Combining ALM with MDD gives developers the luxury of working at a higher level of abstraction that can help speed time-to-market of new models and versions.

Once you have improved processes for requirements management, change management, test, and model-driven development, the next step is to integrate them in an ALM environment. This not only breaks down existing silos, but more important, amplifies the resulting benefits. For example, ALM provides the traceability, automated processes, and consistent reporting across the lifecycle that can improve quality, productivity, and overall management of the entire development lifecycle. This approach also makes it easier to demonstrate compliance and produce metrics that support more informed decision making.
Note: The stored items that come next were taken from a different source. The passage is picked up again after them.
theorem pvSeqA_zero (children : PySem.Dict Int (List (List (String × Int))))
    (acc : List (List (String × Int))) (entries : List (List (String × Int) × Int)) :
    pvSeqA children (0, acc) entries = (0, acc) := by
  induction entries with
  | nil => rfl
  | cons e es ih =>
    unfold pvSeqA at *
    rw [List.foldl_cons]
    have h0 : pvDfsA children 0 e.1 e.2 acc = (0, acc) := by rw [pvDfsA]
    rw [h0, ih]

theorem foldl_cons_rev {α β : Type} (xs : List α) (g : α → β) (rest : List β) :
    xs.foldl (fun st c => g c :: st) rest = (xs.map g).reverse ++ rest := by
  induction xs generalizing rest with
  | nil => simp
  | cons x xs ih => simp [List.foldl_cons, ih]

theorem sorted_true_eq_reverse (xs : List (List (String × Int)))
    (h : ∀ a ∈ xs, ∀ b ∈ xs, pvPid a = pvPid b → a = b) :
    PySem.List.sorted xs pvPid true = (PySem.List.sorted xs pvPid false).reverse := by
  have p1 : (PySem.List.sorted xs pvPid true).Perm xs := PySem.List.sorted_perm xs pvPid true
  have p2 : ((PySem.List.sorted xs pvPid false).reverse).Perm xs :=
    (List.reverse_perm _).trans (PySem.List.sorted_perm xs pvPid false)
  refine List.Perm.eq_of_pairwise (le := fun a b => pvPid b ≤ pvPid a) ?_ ?_ ?_ (p1.trans p2.symm)
  · intro a b ha hb h1 h2
    exact h a (p1.mem_iff.1 ha) b (p2.mem_iff.1 hb) (le_antisymm h2 h1)
  · exact PySem.List.sorted_pairwise_rev xs pvPid
  · exact List.pairwise_reverse.2 (PySem.List.sorted_pairwise xs pvPid)

-- A's pid_map has exactly the pids of `processes` as keys
theorem contains_foldl_insert :
    ∀ (ps : List (List (String × Int))) (d : PySem.Dict Int (List (String × Int))) (k : Int),
      (ps.foldl (fun d p => d.insert (pvPid p) p) d).contains k =
        (d.contains k || decide (k ∈ ps.map pvPid)) := by
  intro ps
  induction ps with
  | nil => intro d k; simp
  | cons p ps ih =>
    intro d k
    rw [List.foldl_cons, ih, PySem.Dict.contains_insert]
    simp only [List.map_cons, List.mem_cons]
    cases d.contains k <;> cases h1 : (k == pvPid p) <;> simp_all

-- the classification fold: bucket contents and roots are filters of `processes`
theorem classify_getD (pid_map : PySem.Dict Int (List (String × Int))) :
    ∀ (ps : List (List (String × Int)))
      (c : PySem.Dict Int (List (List (String × Int)))) (r : List (List (String × Int))) (k : Int),
      ((ps.foldl
        (fun (cr : PySem.Dict Int (List (List (String × Int))) × List (List (String × Int))) p =>
          let pp := pvPpid p
          if pid_map.contains pp = true ∧ pp ≠ pvPid p then (cr.1.modify pp [] (· ++ [p]), cr.2)
          else (cr.1, cr.2 ++ [p]))
        (c, r)).1.getD k []) =
      c.getD k [] ++ ps.filter (fun p => (pid_map.contains (pvPpid p) && (pvPpid p != pvPid p)) && (pvPpid p == k)) := by
  intro ps
  induction ps with
  | nil => intro c r k; simp
  | cons p ps ih =>
    intro c r k
    rw [List.foldl_cons, List.filter_cons]
    by_cases h1 : pid_map.contains (pvPpid p) = true
    · by_cases h2 : pvPpid p = pvPid p
      · rw [if_neg (fun hc => hc.2 h2), ih]
        simp [h2]
      · rw [if_pos ⟨h1, h2⟩, ih]
        by_cases h3 : pvPpid p = k
        · subst h3
          rw [PySem.Dict.getD_modify_self]
          simp [h1, h2]
        · rw [PySem.Dict.getD_modify_of_ne _ _ _ (Ne.symm h3)]
          simp [h3]
    · rw [if_neg (fun hc => h1 hc.1), ih]
      have hf : pid_map.contains (pvPpid p) = false := by
        revert h1; cases pid_map.contains (pvPpid p) <;> simp
      simp [hf]

theorem classify_roots (pid_map : PySem.Dict Int (List (String × Int))) :
    ∀ (ps : List (List (String × Int)))
      (c : PySem.Dict Int (List (List (String × Int)))) (r : List (List (String × Int))),
      ((ps.foldl
        (fun (cr : PySem.Dict Int (List (List (String × Int))) × List (List (String × Int))) p =>
          let pp := pvPpid p
          if pid_map.contains pp = true ∧ pp ≠ pvPid p then (cr.1.modify pp [] (· ++ [p]), cr.2)
          else (cr.1, cr.2 ++ [p]))
        (c, r)).2) =
      r ++ ps.filter (fun p => !(pid_map.contains (pvPpid p) && (pvPpid p != pvPid p))) := by
  intro ps
  induction ps with
  | nil => intro c r; simp
  | cons p ps ih =>
    intro c r
    rw [List.foldl_cons, List.filter_cons]
    by_cases h1 : pid_map.contains (pvPpid p) = true
    · by_cases h2 : pvPpid p = pvPid p
      · rw [if_neg (fun hc => hc.2 h2), ih]
        simp [h2]
      · rw [if_pos ⟨h1, h2⟩, ih]
        simp [h1, h2]
    · rw [if_neg (fun hc => h1 hc.1), ih]
      have hf : pid_map.contains (pvPpid p) = false := by
        revert h1; cases pid_map.contains (pvPpid p) <;> simp
      simp [hf]

-- the main simulation: B's stack machine equals A's threaded recursion, for EVERY fuel,
-- given that A's buckets at live pids are B's filters and pids identify processes
theorem pvLoopB_eq_pvSeqA (processes : List (List (String × Int)))
    (children : PySem.Dict Int (List (List (String × Int))))
    (Hb : ∀ k, k ∈ processes.map pvPid → children.getD k [] = pvKids processes k)
    (Hglob : ∀ a ∈ processes, ∀ b ∈ processes, pvPid a = pvPid b → a = b) :
    ∀ (f : Nat) (entries : List (List (String × Int) × Int)) (res : List (List (String × Int))),
      (∀ e ∈ entries, e.1 ∈ processes) →
      pvLoopB processes f entries res = (pvSeqA children (f, res) entries).2 := by
  intro f
  induction f with
  | zero => intro entries res _; rw [pvLoopB, pvSeqA_zero]
  | succ f ih =>
    intro entries res hmem
    match entries with
    | [] => rw [pvLoopB]; rfl
    | (node, level) :: rest =>
      have hnode : node ∈ processes := hmem _ (List.mem_cons_self)
      have hkey : pvPid node ∈ processes.map pvPid := List.mem_map_of_mem hnode
      have hkids : ∀ a ∈ pvKids processes (pvPid node), a ∈ processes := by
        intro a ha; exact List.mem_of_mem_filter ha
      rw [pvLoopB, ih]
      · rw [foldl_cons_rev,
          sorted_true_eq_reverse _ (fun a ha b hb => Hglob a (hkids a ha) b (hkids b hb)),
          List.map_reverse, List.reverse_reverse]
        have hr : pvSeqA children (f + 1, res) ((node, level) :: rest) =
            pvSeqA children (pvDfsA children (f + 1) node level res) rest := rfl
        rw [hr, pvDfsA_succ, Hb _ hkey]
        unfold pvSeqA
        rw [List.foldl_append]
      · intro e he
        rw [foldl_cons_rev] at he
        rcases List.mem_append.1 he with h | h
        · rcases List.mem_map.1 (List.mem_reverse.1 h) with ⟨c, hc, rfl⟩
          exact hkids c ((PySem.List.sorted_perm _ _ _).subset hc)
        · exact hmem _ (List.mem_cons_of_mem _ h)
Ultimately, improved processes in ALM enable your teams to build better software and systems -– and remain competitive and innovative in a dynamic marketplace.

Let's look in more detail at some of the capabilities and benefits ALM can provide.

Requirements-driven development and round-trip traceability
Requirements-driven development (RDD) ensures that developers are focused on the right priorities with the latest updated information and access to the full context of their assignments. Development activities are driven from approved requirements, providing focus, traceability and impact analysis. Developers know exactly what they are supposed to do and can address priorities without wasting time digging for information. Analysts can check on progress and optimal resource focus. Building better software and systems -– and achieving process maturity in ALM –- depends on having a reliable, on-demand view of a project's progress in both agile development initiatives and traditional waterfall approaches.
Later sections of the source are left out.